[Saved data entries]
________________

-- pv_equiv track=rewrite | github.com/lzc199809-cloud/DeepMiRT | deepmirt/evaluation/stratified_eval.py | _extract_primary_evidence
-- ===== SOURCE A (Python) =====
-- def _extract_primary_evidence(evidence_str: str) -> str:
--     """
--     Extract the primary type from an evidence_type string that may contain semicolons.
--
--     Priority: experimental_CLASH > experimental_eCLIP > experimental > synthetic_shuffled
--     """
--     if not isinstance(evidence_str, str) or not evidence_str:
--         return "unknown"
--
--     parts = [p.strip() for p in evidence_str.split(";")]
--
--     # Sort by priority
--     priority = {
--         "experimental_CLASH": 4,
--         "experimental_eCLIP": 3,
--         "experimental": 2,
--         "synthetic_shuffled": 1,
--     }
--
--     best = "unknown"
--     best_priority = 0
--     for p in parts:
--         if p in priority and priority[p] > best_priority:
--             best = p
--             best_priority = priority[p]
--
--     return best if best != "unknown" else parts[0]
-- ===== SOURCE B (Python) =====
-- def _extract_primary_evidence(evidence_str: str) -> str:
--     """Return the highest-priority evidence type from a semicolon-separated string."""
--     if not isinstance(evidence_str, str) or not evidence_str:
--         return "unknown"
--     parts = [p.strip() for p in evidence_str.split(";")]
--     present = set(parts)
--     for t in ("experimental_CLASH", "experimental_eCLIP", "experimental", "synthetic_shuffled"):
--         if t in present:
--             return t
--     return parts[0]
-- ===== Notes on version B (the rewrite author's own statement) =====
-- stated objective: idiomatic
-- what changed: Instead of scanning the parts while tracking a running (best, best_priority) maximum against a priority dict, B builds a set of the stripped parts once and walks the fixed priority-ordered tuple of evidence types, returning the first one present (parts[0] as fallback).
import Mathlib
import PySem

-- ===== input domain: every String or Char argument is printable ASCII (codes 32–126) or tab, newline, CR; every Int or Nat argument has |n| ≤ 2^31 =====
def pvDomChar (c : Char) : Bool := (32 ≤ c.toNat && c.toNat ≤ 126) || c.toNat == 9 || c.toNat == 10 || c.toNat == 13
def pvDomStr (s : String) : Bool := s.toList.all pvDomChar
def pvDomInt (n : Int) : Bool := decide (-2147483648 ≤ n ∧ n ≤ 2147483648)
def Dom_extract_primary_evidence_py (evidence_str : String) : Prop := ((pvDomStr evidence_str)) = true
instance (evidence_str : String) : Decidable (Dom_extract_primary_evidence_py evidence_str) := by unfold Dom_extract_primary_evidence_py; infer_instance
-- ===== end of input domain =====

-- B replaces A's running (best, best_priority) maximum over the parts by a scan of the
-- fixed priority-ordered list of evidence types against a set of the stripped parts (idiomatic).

-- ===== PORT A =====
def pvPriority : PySem.Dict String Int :=
  ((((PySem.Dict.empty).insert "experimental_CLASH" 4).insert "experimental_eCLIP" 3).insert
      "experimental" 2).insert "synthetic_shuffled" 1

def extract_primary_evidence_py (evidence_str : String) : String :=
  if evidence_str = "" then "unknown"
  else
    let parts := ((PySem.Str.split? evidence_str ";").getD []).map PySem.Str.strip
    let res := parts.foldl
      (fun (st : String × Int) p =>
        if pvPriority.contains p && decide (pvPriority.getD p 0 > st.2) then
          (p, pvPriority.getD p 0)
        else st)
      ("unknown", 0)
    if res.1 ≠ "unknown" then res.1 else (PySem.List.pyGet? parts 0).getD "unknown"

-- ===== PORT B =====
def pvOrder : List String :=
  ["experimental_CLASH", "experimental_eCLIP", "experimental", "synthetic_shuffled"]

def extract_primary_evidence_py_alt (evidence_str : String) : String :=
  if evidence_str = "" then "unknown"
  else
    let parts := ((PySem.Str.split? evidence_str ";").getD []).map PySem.Str.strip
    let present : PySem.Set String := PySem.Set.ofList parts
    match pvOrder.find? (fun t => PySem.Set.contains present t) with
    | some t => t
    | none => (PySem.List.pyGet? parts 0).getD "unknown"

-- ===== PRECONDITION & SPEC =====
def Spec_extract_primary_evidence_py (evidence_str : String) (out : String) : Prop := out = extract_primary_evidence_py_alt evidence_str
instance (evidence_str : String) (out : String) : Decidable (Spec_extract_primary_evidence_py evidence_str out) := by unfold Spec_extract_primary_evidence_py; infer_instance

-- ===== CLAIM (what is proved, stated in full; the proofs are below) =====
def Claim_equal_extract_primary_evidence_py : Prop := ∀ (evidence_str : String), Dom_extract_primary_evidence_py evidence_str → Spec_extract_primary_evidence_py evidence_str (extract_primary_evidence_py evidence_str)

-- ===== LEMMAS AND PROOFS =====

def pvPrio (p : String) : Int := pvPriority.getD p 0

def pvKeyOf (v : Int) : String :=
  if v = 4 then "experimental_CLASH"
  else if v = 3 then "experimental_eCLIP"
  else if v = 2 then "experimental"
  else if v = 1 then "synthetic_shuffled"
  else "unknown"

def pvMax (parts : List String) : Int :=
  parts.foldr (fun p m => max (pvPrio p) m) 0

lemma pvMax_nil : pvMax [] = 0 := rfl

lemma pvMax_cons (p : String) (ps : List String) :
    pvMax (p :: ps) = max (pvPrio p) (pvMax ps) := rfl

lemma pvPrio_cases (p : String) :
    (pvPriority.contains p = true ∧ 0 < pvPrio p ∧ pvPrio p ≤ 4 ∧ p = pvKeyOf (pvPrio p)) ∨
    (pvPriority.contains p = false ∧ pvPrio p = 0) := by
  rcases h : pvPriority.contains p with _ | _
  · right
    refine ⟨rfl, ?_⟩
    unfold pvPrio
    exact PySem.Dict.getD_of_not_contains (d := pvPriority) (k := p) (d0 := 0) h
  · left
    refine ⟨rfl, ?_⟩
    have hm : p ∈ pvPriority.keys := (PySem.Dict.contains_iff_mem_keys _ _).1 h
    have hk : pvPriority.keys =
        ["experimental_CLASH", "experimental_eCLIP", "experimental", "synthetic_shuffled"] := by
      decide
    rw [hk] at hm
    simp only [List.mem_cons, List.not_mem_nil, or_false] at hm
    rcases hm with rfl | rfl | rfl | rfl <;> refine ⟨by decide, by decide, by decide⟩

lemma pvPrio_le_four (p : String) : pvPrio p ≤ 4 := by
  rcases pvPrio_cases p with ⟨_, _, h, _⟩ | ⟨_, h⟩ <;> omega

lemma pvMax_nonneg (parts : List String) : 0 ≤ pvMax parts := by
  induction parts with
  | nil => simp [pvMax_nil]
  | cons p ps ih => rw [pvMax_cons]; omega

lemma pvMax_le_four (parts : List String) : pvMax parts ≤ 4 := by
  induction parts with
  | nil => simp [pvMax_nil]
  | cons p ps ih =>
    have := pvPrio_le_four p
    rw [pvMax_cons]; omega

lemma pvPrio_le_max {p : String} {parts : List String} (h : p ∈ parts) :
    pvPrio p ≤ pvMax parts := by
  induction parts with
  | nil => cases h
  | cons q ps ih =>
    rw [pvMax_cons]
    rcases List.mem_cons.1 h with rfl | h'
    · omega
    · have := ih h'; omega

lemma pvKeyOf_mem {parts : List String} (h : 0 < pvMax parts) :
    pvKeyOf (pvMax parts) ∈ parts := by
  induction parts with
  | nil => rw [pvMax_nil] at h; omega
  | cons p ps ih =>
    rw [pvMax_cons] at h ⊢
    by_cases hc : pvMax ps < pvPrio p
    · have hmax : max (pvPrio p) (pvMax ps) = pvPrio p := by omega
      rw [hmax]
      rcases pvPrio_cases p with ⟨_, _, _, hk⟩ | ⟨_, h0⟩
      · exact List.mem_cons.2 (Or.inl hk.symm)
      · rw [hmax] at h; omega
    · have hmax : max (pvPrio p) (pvMax ps) = pvMax ps := by omega
      rw [hmax] at h ⊢
      exact List.mem_cons.2 (Or.inr (ih h))

-- characterization of A's fold
lemma pvFold_char (parts : List String) : ∀ (b : String) (bp : Int), 0 ≤ bp →
    parts.foldl
      (fun (st : String × Int) p =>
        if pvPriority.contains p && decide (pvPriority.getD p 0 > st.2) then
          (p, pvPriority.getD p 0)
        else st)
      (b, bp) =
    (if pvMax parts > bp then pvKeyOf (pvMax parts) else b, max bp (pvMax parts)) := by
  induction parts with
  | nil =>
    intro b bp hbp
    simp only [List.foldl, pvMax_nil]
    rw [if_neg (by omega), max_eq_left (by omega)]
  | cons p ps ih =>
    intro b bp hbp
    have hMps := pvMax_nonneg ps
    simp only [List.foldl, pvMax_cons]
    rcases pvPrio_cases p with ⟨hc, hpos, hle, hk⟩ | ⟨hc, h0⟩
    · by_cases hgt : pvPrio p > bp
      · rw [hc, if_pos (by simp only [pvPrio] at hgt; simpa using hgt)]
        rw [show pvPriority.getD p 0 = pvPrio p from rfl]
        rw [ih p (pvPrio p) (by omega)]
        refine Prod.ext ?_ (by simp only; omega)
        simp only
        by_cases h2 : pvMax ps > pvPrio p
        · rw [show max (pvPrio p) (pvMax ps) = pvMax ps from by omega,
            if_pos h2, if_pos (by omega)]
        · rw [show max (pvPrio p) (pvMax ps) = pvPrio p from by omega,
            if_neg h2, if_pos (by omega), ← hk]
      · rw [hc, if_neg (by simp only [pvPrio] at hgt; simpa using hgt)]
        rw [ih b bp hbp]
        refine Prod.ext ?_ (by simp only; omega)
        simp only
        split_ifs <;>
          first
            | rfl
            | (exfalso; omega)
            | (congr 1; omega)
    · rw [hc]
      simp only [Bool.false_and, Bool.false_eq_true, if_false]
      rw [ih b bp hbp]
      refine Prod.ext ?_ (by simp only; omega)
      simp only
      split_ifs <;>
        first
          | rfl
          | (exfalso; omega)
          | (congr 1; omega)

lemma pvKeyOf_ne_unknown {v : Int} (h1 : 0 < v) (h2 : v ≤ 4) :
    pvKeyOf v ≠ "unknown" := by
  unfold pvKeyOf
  interval_cases v <;> decide

lemma pvPrio_keyOf {v : Int} (h1 : 0 < v) (h2 : v ≤ 4) : pvPrio (pvKeyOf v) = v := by
  unfold pvKeyOf
  interval_cases v <;> simp <;> decide

lemma pv_main (parts : List String) :
    (if (parts.foldl
          (fun (st : String × Int) p =>
            if pvPriority.contains p && decide (pvPriority.getD p 0 > st.2) then
              (p, pvPriority.getD p 0)
            else st)
          ("unknown", 0)).1 ≠ "unknown" then
        (parts.foldl
          (fun (st : String × Int) p =>
            if pvPriority.contains p && decide (pvPriority.getD p 0 > st.2) then
              (p, pvPriority.getD p 0)
            else st)
          ("unknown", 0)).1
      else (PySem.List.pyGet? parts 0).getD "unknown") =
    (match pvOrder.find? (fun t => PySem.Set.contains (PySem.Set.ofList parts) t) with
      | some t => t
      | none => (PySem.List.pyGet? parts 0).getD "unknown") := by
  rw [pvFold_char parts "unknown" 0 (by omega)]
  have h0 := pvMax_nonneg parts
  have h4 := pvMax_le_four parts
  have hnot : ∀ v : Int, 0 < v → v ≤ 4 → pvMax parts < v → pvKeyOf v ∉ parts := by
    intro v hv1 hv2 hv3 hm
    have h1 := pvPrio_le_max hm
    rw [pvPrio_keyOf hv1 hv2] at h1
    omega
  by_cases hM : 0 < pvMax parts
  · rw [if_pos hM]
    have hk := pvKeyOf_mem hM
    have hne := pvKeyOf_ne_unknown hM h4
    rw [if_pos hne]
    have hMv : pvMax parts = 1 ∨ pvMax parts = 2 ∨ pvMax parts = 3 ∨ pvMax parts = 4 := by omega
    have n4 := hnot 4 (by omega) (by omega)
    have n3 := hnot 3 (by omega) (by omega)
    have n2 := hnot 2 (by omega) (by omega)
    norm_num [pvKeyOf] at n4 n3 n2
    simp only [pvOrder]
    rcases hMv with h | h | h | h <;> rw [h] at hk ⊢ <;> norm_num [pvKeyOf] at hk ⊢
    · rw [List.find?_cons_of_neg (by simp [n4 (by omega)]),
        List.find?_cons_of_neg (by simp [n3 (by omega)]),
        List.find?_cons_of_neg (by simp [n2 (by omega)]),
        List.find?_cons_of_pos (by simp [hk])]
    · rw [List.find?_cons_of_neg (by simp [n4 (by omega)]),
        List.find?_cons_of_neg (by simp [n3 (by omega)]),
        List.find?_cons_of_pos (by simp [hk])]
    · rw [List.find?_cons_of_neg (by simp [n4 (by omega)]),
        List.find?_cons_of_pos (by simp [hk])]
    · rw [List.find?_cons_of_pos (by simp [hk])]
  · rw [if_neg hM, if_neg (by simp)]
    have hnone : ∀ t ∈ pvOrder, t ∉ parts := by
      intro t ht hm
      have h1 := pvPrio_le_max hm
      have h2 : 0 < pvPrio t := by
        simp only [pvOrder, List.mem_cons, List.not_mem_nil, or_false] at ht
        rcases ht with rfl | rfl | rfl | rfl <;> decide
      omega
    simp only [pvOrder]
    rw [List.find?_cons_of_neg (by simp [hnone "experimental_CLASH" (by simp [pvOrder])]),
      List.find?_cons_of_neg (by simp [hnone "experimental_eCLIP" (by simp [pvOrder])]),
      List.find?_cons_of_neg (by simp [hnone "experimental" (by simp [pvOrder])]),
      List.find?_cons_of_neg (by simp [hnone "synthetic_shuffled" (by simp [pvOrder])])]
    rfl

-- ===== VERDICT (by name: the statement is the Claim_ definition above) =====
theorem extract_primary_evidence_py_spec : Claim_equal_extract_primary_evidence_py := by
  intro evidence_str _
  unfold Spec_extract_primary_evidence_py extract_primary_evidence_py extract_primary_evidence_py_alt
  by_cases h : evidence_str = ""
  · simp [h]
  · rw [if_neg h, if_neg h]
    exact pv_main (((PySem.Str.split? evidence_str ";").getD []).map PySem.Str.strip)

________________

EXERCISE DESCRIPTION
Within the records above, find every line holding the word "simpa" and give the total as a bare number.

EXPECTED ANSWER
2